Algorithm used for computing the new scaling factor based on the value of amax. It should be a function of the signature:

def scaling_factor_compute(amax: Tensor,
                           old_scaling_factor: Tensor,
                           fp8_max: Tensor,
                           recipe: DelayedScaling) -> Tensor

where Tensor is a framework tensor type.

override_linear_precision (Tuple(bool, bool, bool), default=(False, False, False)) – Whether or not the execute the fprop, dgrad, and wgrad GEMMs (respectively) in higher precision when using FP8.
reduce_amax (bool, default = True) – By default, if torch.distributed is initialized, the amax value for FP8 tensors is reduced across the fp8_group (specified in the fp8_autocast call). This keeps the amaxes and scaling factors synced across the given distributed group. If set to False, this reduction is skipped and every GPU maintains local amaxes and scaling factors.

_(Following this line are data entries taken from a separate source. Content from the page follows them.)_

theorem pv_core_eq_long (s : List Char) (hs : 2 ≤ s.length) :
    pvACore s = pvBCore s := by
  have hzlen : (s.zip s.tail).length = s.length - 1 := by
    rw [List.length_zip, List.length_tail]; omega
  have hinv := pv_inv_holds s (s.length - 1) (le_refl _)
  rw [List.take_of_length_le (le_of_eq hzlen)] at hinv
  obtain ⟨hsc, hgood, hcase⟩ := hinv
  simp only [pvACore, pvBCore, pvGetCons]
  set A := (List.range (s.length - 1)).foldl (pvStepA s (fun a b => a == b) false) (-1, []) with hA
  set B := (s.zip s.tail).foldl pvStepB (0, 1) with hB
  clear_value A B
  rcases hcase with ⟨h1, h2, h3⟩ | ⟨st, h1, h2, h3, h4, h5⟩
  · -- final start = -1: no trailing run; B adds nothing, A's endswith test fails
    have hAne : ¬ (A.1 != -1) = true := by simp [h1]
    rw [if_neg hAne]
    have hB2 : ¬ (B.2 ≥ 2) := by omega
    rw [if_neg (by simp : ¬ (false = true)), if_neg hB2]
    by_cases hlen0 : A.2.length > 0
    · rw [if_pos hlen0]
      have hmem : PySem.List.pyGetD A.2 ((A.2.length : Int) - 1) [] ∈ A.2 := by
        apply PySem.List.pyGetD_mem; simp [PySem.Raise.InRange]; omega
      obtain ⟨L, c, hL, hrepl⟩ := hgood _ hmem
      have hends : PySem.Chars.endswith s (PySem.List.pyGetD A.2 ((A.2.length : Int) - 1) []) = false := by
        rcases Bool.eq_false_or_eq_true (PySem.Chars.endswith s (PySem.List.pyGetD A.2 ((A.2.length : Int) - 1) [])) with h | h
        swap
        · exact h
        · exfalso
          have hsuf : List.replicate L c <:+ s := hrepl ▸ (PySem.Chars.endswith_iff _ _).mp h
          have hne := h3 (by omega)
          have hidx : s.length - 1 - 1 = s.length - 2 := by omega
          exact hne (by rw [hidx]; exact pv_suffix_last_two s L c hL hsuf)
      rw [hends]
      simp only [Bool.false_eq_true, if_false]
      exact hsc.symm
    · rw [if_neg hlen0]
      exact hsc.symm
  · -- final start = st: trailing run flushed by the for-else; endswith bonus fires
    have hAne : (A.1 != -1) = true := by simp [h1]
    rw [if_pos hAne]
    obtain ⟨c, hc⟩ : ∃ c, s[st]? = some c :=
      ⟨s[st]'(by omega), List.getElem?_eq_getElem (by omega)⟩
    have hcast : (s.length : Int) - 2 + 2 = ((s.length : Nat) : Int) := by ring
    have hslice : PySem.List.slice s (some A.1) (some ((s.length : Int) - 2 + 2))
        = List.replicate (s.length - st) c := by
      rw [h1, hcast, PySem.List.slice_natCast]
      exact pv_const_slice s st s.length (le_refl _) h5 (by omega) c hc
    rw [hslice]
    set R := List.replicate (s.length - st) c with hR
    have hlenpos : (A.2 ++ [R]).length > 0 := by simp
    rw [if_pos hlenpos]
    -- the last collected sublist is the trailing run R
    have hlast : PySem.List.pyGetD (A.2 ++ [R]) (((A.2 ++ [R]).length : Int) - 1) [] = R := by
      have hcast2 : (((A.2 ++ [R]).length : Int) - 1) = ((A.2.length : Nat) : Int) := by
        have hl : (A.2 ++ [R]).length = A.2.length + 1 := by simp
        rw [hl]; push_cast; ring
      rw [hcast2, PySem.List.pyGetD_natCast]
      simp
    rw [hlast]
    -- R is a suffix of s, so the endswith bonus fires
    have hdrop : R = s.drop st := by
      rw [hR, ← pv_const_slice s st s.length (le_refl _) h5 (by omega) c hc]
      have hdlen : (s.drop st).length = s.length - st := List.length_drop
      exact List.take_of_length_le (le_of_eq hdlen)
    have hends : PySem.Chars.endswith s R = true :=
      (PySem.Chars.endswith_iff _ _).mpr (hdrop ▸ List.drop_suffix st s)
    rw [hends]
    simp only [if_true]
    have hB2 : B.2 ≥ 2 := by omega
    rw [if_pos hB2]
    -- arithmetic: both sides are pvSum A.2 + 2 · 10^(s.length - st - 2)
    have hfold : (A.2 ++ [R]).foldl (fun acc d => acc + pvCalculateScore d) 0
        = pvSum A.2 + pvCalculateScore R := pvSum_append A.2 R
    rw [hfold, hsc]
    have hRlen : R.length = s.length - st := by simp [hR]
    have hcalc : pvCalculateScore R = 10 ^ (s.length - st - 2) := by
      rw [pvCalculateScore, hRlen]
    have htoNat : (B.2 - 2).toNat = s.length - st - 2 := by omega
    rw [hcalc, htoNat]
    ring
-- pv_equiv track=rewrite | github.com/haagbard/aoc2023 | day13/day13_2.py | scan_horizontal
-- ===== SOURCE A (Python) =====
-- def scan_horizontal(pattern, col_to_skip, original_hor_score):
--     match_indexes = []
--     for index in range(1, len(pattern[0])):
--         prev_line = ''
--         line = ''
--         for tmp_line in pattern:
--             prev_line += tmp_line[index - 1]
--             line += tmp_line[index]
--         if prev_line == line and index != original_hor_score:
--             match_indexes.append(index)
--
--     # See if they can match all the way to either end
--     for index in match_indexes:
--         end_found = False
--         all_match = True
--         counter = 0
--         while end_found == False:
--             if index - counter == 0:
--                 end_found = True
--             elif index + counter == len(pattern[0]):
--                 end_found = True
--             else:
--                 prev_x = index - counter - 1
--                 next_x = index + counter
--                 if prev_x != col_to_skip and next_x != col_to_skip:
--                     prev_line = ''
--                     next_line = ''
--                     for tmp_line in pattern:
--                         prev_line += tmp_line[prev_x]
--                         next_line += tmp_line[next_x]
--                     if prev_line != next_line:
--                         all_match = False
--                         break
--             counter += 1
--         if all_match:
--             return index
--
--     return -1
-- ===== SOURCE B (Python) =====
-- def scan_horizontal(pattern, col_to_skip, original_hor_score):
--     w = len(pattern[0])
--     cols = [''.join(row[j] for row in pattern) for j in range(w)]
--     key = [cols.index(c) for c in cols]  # intern each column as the index of its first occurrence
--     for i in range(1, w):
--         if i == original_hor_score:
--             continue
--         m = min(i, w - i)
--         ok = True
--         for j in range(m):  # outside-in: j = 0 is the outermost pair, j = m-1 the centre pair
--             l, r = i - m + j, i + m - 1 - j
--             if key[l] != key[r] and (j == m - 1 or (l != col_to_skip and r != col_to_skip)):
--                 ok = False
--                 break
--         if ok:
--             return i
--     return -1
-- ===== Notes on version B (the rewrite author's own statement) =====
-- stated objective: alternative
-- what changed: B interns every column as the index of its first occurrence (cols.index) and then, in one pass over all split points (no candidate list, no while-counter expansion), verifies each split by scanning its mirror window outside-in over the interned ids, excusing mismatched pairs that touch col_to_skip except the centre pair; Pre_ excludes ragged patterns (rows shorter than the first): there A either raises or, when its first row has <2 chars, returns -1 without indexing the other rows, while B's column/intern table construction itself raises.
-- outside the precondition, e.g. on scan_horizontal(['#', ''], 0, 0): A returns -1, B raises IndexError
import Mathlib
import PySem

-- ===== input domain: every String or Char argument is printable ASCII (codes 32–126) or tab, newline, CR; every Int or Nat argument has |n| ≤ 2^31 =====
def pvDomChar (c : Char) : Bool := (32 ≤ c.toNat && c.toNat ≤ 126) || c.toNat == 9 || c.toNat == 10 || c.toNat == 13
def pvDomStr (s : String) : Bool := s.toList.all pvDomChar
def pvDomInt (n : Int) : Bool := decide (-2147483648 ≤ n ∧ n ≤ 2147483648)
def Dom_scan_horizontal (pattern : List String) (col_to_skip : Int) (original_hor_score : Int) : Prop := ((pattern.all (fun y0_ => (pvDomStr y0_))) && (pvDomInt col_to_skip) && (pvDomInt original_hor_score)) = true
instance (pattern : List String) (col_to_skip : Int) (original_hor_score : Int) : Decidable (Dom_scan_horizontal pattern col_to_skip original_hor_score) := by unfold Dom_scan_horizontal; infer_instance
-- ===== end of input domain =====

-- B interns each column as the index of its first occurrence and tests every split point in one
-- pass by scanning the mirror window outside-in over the interned ids (excusing skip-column pairs,
-- except the centre pair), instead of A's candidate-list-then-while-counter outward expansion that
-- rebuilds columns char by char (objective: alternative).


-- ===== PORT A =====
-- prev_line/line built char by char over the rows in one loop, as a pair of accumulators.
-- tmp_line[x] is PySem.Str.pyGet?; the `.getD ' '` default is never reached under Pre_ (indices in range).
def pvPairA (pattern : List String) (a b : Int) : List Char × List Char :=
  pattern.foldl
    (fun acc tmp =>
      (acc.1 ++ [(PySem.Str.pyGet? tmp a).getD ' '], acc.2 ++ [(PySem.Str.pyGet? tmp b).getD ' ']))
    ([], [])

-- the `while end_found == False` loop; fuel bounds the iteration count (w+1 always suffices for
-- the indices A feeds it, proved below); counter is the loop variable.
def pvExpandA (pattern : List String) (col_to_skip w index : Int) : Nat → Int → Bool
  | 0, _ => true
  | fuel + 1, counter =>
    if index - counter = 0 then true
    else if index + counter = w then true
    else
      let prev_x := index - counter - 1
      let next_x := index + counter
      if prev_x ≠ col_to_skip ∧ next_x ≠ col_to_skip then
        let p := pvPairA pattern prev_x next_x
        if p.1 ≠ p.2 then false
        else pvExpandA pattern col_to_skip w index fuel (counter + 1)
      else pvExpandA pattern col_to_skip w index fuel (counter + 1)

-- the second `for index in match_indexes` loop: first index whose expansion matches all the way, else -1
def pvFindA (pattern : List String) (col_to_skip w : Int) : List Int → Int
  | [] => -1
  | i :: rest =>
    if pvExpandA pattern col_to_skip w i (w.toNat + 1) 0 then i
    else pvFindA pattern col_to_skip w rest

def scan_horizontal (pattern : List String) (col_to_skip : Int) (original_hor_score : Int) : Int :=
  -- len(pattern[0]); pattern[0] raises on empty pattern (excluded by Pre_), `.getD ""` stands for that
  let w : Int := PySem.Str.len ((PySem.List.pyGet? pattern 0).getD "")
  let match_indexes :=
    (PySem.List.pyRange 1 w 1).foldl
      (fun acc index =>
        let p := pvPairA pattern (index - 1) index
        if p.1 = p.2 ∧ index ≠ original_hor_score then acc ++ [index] else acc)
      []
  pvFindA pattern col_to_skip w match_indexes

-- ===== PORT B =====
-- one column of the pattern as its list of characters (''.join(row[j] for row in pattern))
def pvColB (pattern : List String) (j : Int) : List Char :=
  pattern.map (fun row => (PySem.Str.pyGet? row j).getD ' ')

-- the inner `for j in range(m)` loop with its break: mismatching interned ids fail the split
-- unless the pair touches col_to_skip and is not the centre pair
def pvInnerB (key : List Int) (cts i m : Int) : List Int → Bool
  | [] => true
  | j :: rest =>
    let l := i - m + j
    let r := i + m - 1 - j
    if PySem.List.pyGetD key l 0 ≠ PySem.List.pyGetD key r 0 ∧ (j = m - 1 ∨ (l ≠ cts ∧ r ≠ cts))
    then false
    else pvInnerB key cts i m rest

-- the outer `for i in range(1, w)` loop: skip i == original_hor_score, return the first i whose
-- whole mirror window checks out, else -1
def pvLoopB (key : List Int) (cts ohs w : Int) : List Int → Int
  | [] => -1
  | i :: rest =>
    if i = ohs then pvLoopB key cts ohs w rest
    else if pvInnerB key cts i (min i (w - i)) (PySem.List.pyRange 0 (min i (w - i)) 1) then i
    else pvLoopB key cts ohs w rest

def scan_horizontal_alt (pattern : List String) (col_to_skip : Int) (original_hor_score : Int) : Int :=
  let w : Int := PySem.Str.len ((PySem.List.pyGet? pattern 0).getD "")
  let cols := (PySem.List.pyRange 0 w 1).map (pvColB pattern)
  -- key = [cols.index(c) for c in cols]
  let key := cols.map (fun c => (((PySem.List.index? cols c).getD 0 : Nat) : Int))
  pvLoopB key col_to_skip original_hor_score w (PySem.List.pyRange 1 w 1)

-- ===== PRECONDITION & SPEC =====
-- pattern nonempty (pattern[0] raises IndexError on []) and every row at least as long as the
-- first: both programs index every row at columns 0..len(pattern[0])-1. Pre_ also excludes ragged
-- patterns whose first row has < 2 characters, where A returns -1 without ever indexing the other
-- rows while B's up-front column/intern table construction raises IndexError (B raises there, so
-- these inputs are excluded rather than stated as a difference).
def Pre_scan_horizontal (pattern : List String) (col_to_skip : Int) (original_hor_score : Int) : Prop :=
  pattern ≠ [] ∧ ∀ s ∈ pattern, PySem.Str.len (pattern.headD "") ≤ PySem.Str.len s
instance (pattern : List String) (col_to_skip : Int) (original_hor_score : Int) : Decidable (Pre_scan_horizontal pattern col_to_skip original_hor_score) := by unfold Pre_scan_horizontal; infer_instance

def pvWitness_scan_horizontal : List String × Int × Int := (["##.#.", "#..#.", "##.#."], 4, 0)

def Spec_scan_horizontal (pattern : List String) (col_to_skip : Int) (original_hor_score : Int) (out : Int) : Prop := out = scan_horizontal_alt pattern col_to_skip original_hor_score
instance (pattern : List String) (col_to_skip : Int) (original_hor_score : Int) (out : Int) : Decidable (Spec_scan_horizontal pattern col_to_skip original_hor_score out) := by unfold Spec_scan_horizontal; infer_instance

-- ===== CLAIM (what is proved, stated in full; the proofs are below) =====
def Claim_equal_scan_horizontal : Prop := ∀ (pattern : List String) (col_to_skip : Int) (original_hor_score : Int), Dom_scan_horizontal pattern col_to_skip original_hor_score → Pre_scan_horizontal pattern col_to_skip original_hor_score → Spec_scan_horizontal pattern col_to_skip original_hor_score (scan_horizontal pattern col_to_skip original_hor_score)

-- ===== LEMMAS AND PROOFS =====

-- the paired accumulator loop of A builds exactly the two mapped columns
theorem pvPairA_eq (pattern : List String) (a b : Int) :
    pvPairA pattern a b = (pvColB pattern a, pvColB pattern b) := by
  suffices h : ∀ (l : List String) (acc1 acc2 : List Char),
      l.foldl (fun acc tmp =>
          (acc.1 ++ [(PySem.Str.pyGet? tmp a).getD ' '], acc.2 ++ [(PySem.Str.pyGet? tmp b).getD ' '])) (acc1, acc2)
        = (acc1 ++ l.map (fun row => (PySem.Str.pyGet? row a).getD ' '),
           acc2 ++ l.map (fun row => (PySem.Str.pyGet? row b).getD ' ')) by
    simpa [pvPairA, pvColB] using h pattern [] []
  intro l
  induction l with
  | nil => intro acc1 acc2; simp
  | cons x xs ih =>
    intro acc1 acc2
    rw [List.foldl_cons, ih]
    simp

-- B's interned id of column j (what key[j] holds)
def pvIdOf (pattern : List String) (w j : Int) : Int :=
  (((PySem.List.index? ((PySem.List.pyRange 0 w 1).map (pvColB pattern)) (pvColB pattern j)).getD 0 : Nat) : Int)

-- key[j] for an in-range j is the interned id of column j
theorem key_get (pattern : List String) (w j : Int) (h0 : 0 ≤ j) (hw : j < w) :
    PySem.List.pyGetD
      (((PySem.List.pyRange 0 w 1).map (pvColB pattern)).map
        (fun c => (((PySem.List.index? ((PySem.List.pyRange 0 w 1).map (pvColB pattern)) c).getD 0 : Nat) : Int)))
      j 0 = pvIdOf pattern w j := by
  rw [List.map_map]
  exact PySem.List.pyGetD_map_pyRange_of_nonneg _ w j 0 h0 hw

-- interning is injective: equal ids ↔ equal columns
theorem id_inj (pattern : List String) (w a b : Int)
    (ha0 : 0 ≤ a) (haw : a < w) (hb0 : 0 ≤ b) (hbw : b < w) :
    pvIdOf pattern w a = pvIdOf pattern w b ↔ pvColB pattern a = pvColB pattern b := by
  constructor
  · intro h
    set cols := (PySem.List.pyRange 0 w 1).map (pvColB pattern) with hcols
    have hma : pvColB pattern a ∈ cols := by
      rw [hcols]
      exact List.mem_map_of_mem (by rw [PySem.List.mem_pyRange_one]; omega)
    have hmb : pvColB pattern b ∈ cols := by
      rw [hcols]
      exact List.mem_map_of_mem (by rw [PySem.List.mem_pyRange_one]; omega)
    obtain ⟨ka, hka⟩ := Option.isSome_iff_exists.mp ((PySem.List.index?_isSome_iff _ _).mpr hma)
    obtain ⟨kb, hkb⟩ := Option.isSome_iff_exists.mp ((PySem.List.index?_isSome_iff _ _).mpr hmb)
    obtain ⟨hla, hgeta, -⟩ := PySem.List.getElem_of_index?_eq_some hka
    obtain ⟨hlb, hgetb, -⟩ := PySem.List.getElem_of_index?_eq_some hkb
    unfold pvIdOf at h
    rw [← hcols, hka, hkb] at h
    simp only [Option.getD_some, Int.natCast_inj] at h
    rw [← hgeta, ← hgetb]
    congr 1
  · intro h
    unfold pvIdOf
    rw [h]

-- A's while-counter expansion is the bounded ∀ over its remaining pairs
theorem pvExpandA_forall (pattern : List String) (cts w i : Int) (hi : 1 ≤ i) (hiw : i < w) :
    ∀ (fuel : Nat) (c : Int), 0 ≤ c → c ≤ min i (w - i) →
      (min i (w - i) - c).toNat < fuel →
      (pvExpandA pattern cts w i fuel c = true ↔
        ∀ k, c ≤ k → k < min i (w - i) →
          (i - k - 1 = cts ∨ i + k = cts ∨ pvColB pattern (i - k - 1) = pvColB pattern (i + k))) := by
  intro fuel
  induction fuel with
  | zero => intro c _ _ hf; omega
  | succ n ih =>
    intro c h0 h1 hf
    by_cases hc0 : i - c = 0
    · simp only [pvExpandA, hc0]
      constructor
      · intro _ k hk1 hk2; omega
      · intro _; rfl
    · by_cases hcw : i + c = w
      · simp only [pvExpandA, hc0, hcw]
        constructor
        · intro _ k hk1 hk2; omega
        · intro _; simp
      · have hclt : c < min i (w - i) := by omega
        have hrec := ih (c + 1) (by omega) (by omega) (by omega)
        simp only [pvExpandA, if_neg hc0, if_neg hcw, pvPairA_eq]
        by_cases hsk : i - c - 1 ≠ cts ∧ i + c ≠ cts
        · rw [if_pos hsk]
          by_cases heq : pvColB pattern (i - c - 1) = pvColB pattern (i + c)
          · rw [if_neg (by simpa using heq), hrec]
            constructor
            · intro h k hk1 hk2
              by_cases hkc : k = c
              · subst hkc; right; right; exact heq
              · exact h k (by omega) hk2
            · intro h k hk1 hk2; exact h k (by omega) hk2
          · rw [if_pos (by simpa using heq)]
            constructor
            · intro h; exact absurd h (by simp)
            · intro h
              rcases h c (le_refl c) hclt with h1 | h1 | h1
              · exact absurd h1 hsk.1
              · exact absurd h1 hsk.2
              · exact absurd h1 heq
        · rw [if_neg hsk, hrec]
          constructor
          · intro h k hk1 hk2
            by_cases hkc : k = c
            · subst hkc
              rcases Decidable.not_and_iff_or_not.mp hsk with h1 | h1
              · left; exact Decidable.not_not.mp h1
              · right; left; exact Decidable.not_not.mp h1
            · exact h k (by omega) hk2
          · intro h k hk1 hk2; exact h k (by omega) hk2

To ensure results are numerically identical across checkpointing boundaries in this case, all ranks must checkpoint in order to store the local tensors.

Notes

By default (when scaling_factor_compute_algo is left as None) the scaling factor is computed from the final amax value using the formula:

FP8_MAX = maximum_representable_value(fp8_format)
exp = get_exponent(FP8_MAX / amax) - margin
new_scaling_factor = 2.0 ^ exp

The scaling factor should always be a power of 2 to not introduce numerical error during the conversion from FP8 to higher precision format.